ここで、最大トルク点火時期SA0は、図示トルクを最大とする点火時期であって、実験による測定値に基づいて予め設定されている。なお、最大トルク点火時期SA0は、BTDCにより表される。BTDCは、気筒毎に定義されている。BTDCは、各気筒における圧縮上死点(TDC)を原点としクランク軸24の回転方向と逆方向を正にとったクランク軸24の回転角度(クランク角度)である。以下、本明細書において、点火時期を表す変数は、いずれもBTDCにより表される。
次いで、CPU71は、ステップ620に進んで、上記ステップ615にて設定された点火時期SA(1)に応じた指示信号を第1気筒のイグナイタ38に対して送出する。これにより、第1気筒のイグナイタ38は、点火時期SA(1)にて第1気筒の点火プラグ37に高電圧を印加する。
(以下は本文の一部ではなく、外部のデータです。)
-- ===== LEMMAS AND PROOFS =====
-- A's fold over the rows equals two countP's over the rows plus the derived third component.
theorem pvFold_char (nm an : String × String × String × String)
    (l : List (String × String × String × String)) (acc : Int × Int × Int) :
    l.foldl
      (fun (acc : Int × Int × Int) t =>
        if t.1 = nm.1 ∧ t.2.1 = nm.2.1 ∧ t.2.2.1 = nm.2.2.1 ∧ t.2.2.2 = nm.2.2.2 then
          (acc.1 + 1, acc.2.1, acc.2.2)
        else if t.1 = an.1 ∧ t.2.1 = an.2.1 ∧ t.2.2.1 = an.2.2.1 ∧ t.2.2.2 = an.2.2.2 then
          (acc.1, acc.2.1 + 1, acc.2.2)
        else
          (acc.1, acc.2.1, acc.2.2 + 1)) acc
    = (acc.1 + (l.countP (fun r => ((r.1 == nm.1 && r.2.1 == nm.2.1) && r.2.2.1 == nm.2.2.1) && r.2.2.2 == nm.2.2.2) : Nat),
       acc.2.1 + (l.countP (fun r => (((r.1 == an.1 && r.2.1 == an.2.1) && r.2.2.1 == an.2.2.1) && r.2.2.2 == an.2.2.2)
                    && !(((r.1 == nm.1 && r.2.1 == nm.2.1) && r.2.2.1 == nm.2.2.1) && r.2.2.2 == nm.2.2.2)) : Nat),
       acc.2.2 + ((l.length : Int)
         - (l.countP (fun r => ((r.1 == nm.1 && r.2.1 == nm.2.1) && r.2.2.1 == nm.2.2.1) && r.2.2.2 == nm.2.2.2) : Nat)
         - (l.countP (fun r => (((r.1 == an.1 && r.2.1 == an.2.1) && r.2.2.1 == an.2.2.1) && r.2.2.2 == an.2.2.2)
                    && !(((r.1 == nm.1 && r.2.1 == nm.2.1) && r.2.2.1 == nm.2.2.1) && r.2.2.2 == nm.2.2.2)) : Nat))) := by
  induction l generalizing acc with
  | nil => simp
  | cons h t ih =>
    obtain ⟨h1, h2, h3, h4⟩ := h
    by_cases hn : h1 = nm.1 ∧ h2 = nm.2.1 ∧ h3 = nm.2.2.1 ∧ h4 = nm.2.2.2
    · have hbn : (((h1 == nm.1 && h2 == nm.2.1) && h3 == nm.2.2.1) && h4 == nm.2.2.2) = true := by
        simp [hn.1, hn.2.1, hn.2.2.1, hn.2.2.2]
      simp only [List.foldl_cons, List.countP_cons, List.length_cons, if_pos hn, ih, hbn,
        Bool.not_true, Bool.and_false, Prod.mk.injEq]
      refine ⟨by push_cast; ring, by push_cast; ring, by push_cast; ring⟩
    · have hbn : (((h1 == nm.1 && h2 == nm.2.1) && h3 == nm.2.2.1) && h4 == nm.2.2.2) = false := by
        rcases Decidable.not_and_iff_not_or_not.mp hn with h' | h'
        · simp [h']
        rcases Decidable.not_and_iff_not_or_not.mp h' with h'' | h''
        · simp [h'']
        rcases Decidable.not_and_iff_not_or_not.mp h'' with h3' | h4'
        · simp [h3']
        · simp [h4']
      by_cases ha : h1 = an.1 ∧ h2 = an.2.1 ∧ h3 = an.2.2.1 ∧ h4 = an.2.2.2
      · have hba : (((h1 == an.1 && h2 == an.2.1) && h3 == an.2.2.1) && h4 == an.2.2.2) = true := by
          simp [ha.1, ha.2.1, ha.2.2.1, ha.2.2.2]
        simp only [List.foldl_cons, List.countP_cons, List.length_cons, if_neg hn, if_pos ha, ih,
          hbn, hba, Bool.not_false, Bool.and_true, Prod.mk.injEq]
        refine ⟨by push_cast; ring, by push_cast; ring, by push_cast; ring⟩
      · have hba : (((h1 == an.1 && h2 == an.2.1) && h3 == an.2.2.1) && h4 == an.2.2.2) = false := by
          rcases Decidable.not_and_iff_not_or_not.mp ha with h' | h'
          · simp [h']
          rcases Decidable.not_and_iff_not_or_not.mp h' with h'' | h''
          · simp [h'']
          rcases Decidable.not_and_iff_not_or_not.mp h'' with h3' | h4'
          · simp [h3']
          · simp [h4']
        simp only [List.foldl_cons, List.countP_cons, List.length_cons, if_neg hn, if_neg ha, ih,
          hbn, hba, Bool.false_and, Prod.mk.injEq]
        refine ⟨by push_cast; ring, by push_cast; ring, by push_cast; ring⟩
この結果、第1気筒の点火プラグ37は第1気筒の燃焼室25において火花を発生させる。
そして、CPU71はステップ699に進んで本ルーチンを一旦終了する。
(気筒別燃料噴射量決定)
一方、CPU71は、図7にフローチャートにより示した気筒別燃料噴射量決定ルーチンを、図6の気筒別点火時期決定ルーチンに続いて実行するようになっている。なお、図7のルーチンの処理が実行されることは、トルク変動抑制手段の機能が達成されることに対応している。
従って、気筒別点火時期決定ルーチンの実行が終了すると、CPU71は、ステップ700から処理を開始してステップ705に進み、クランクポジションセンサ66からの信号に基づいて別途算出されているエンジン回転速度NEを読み込む。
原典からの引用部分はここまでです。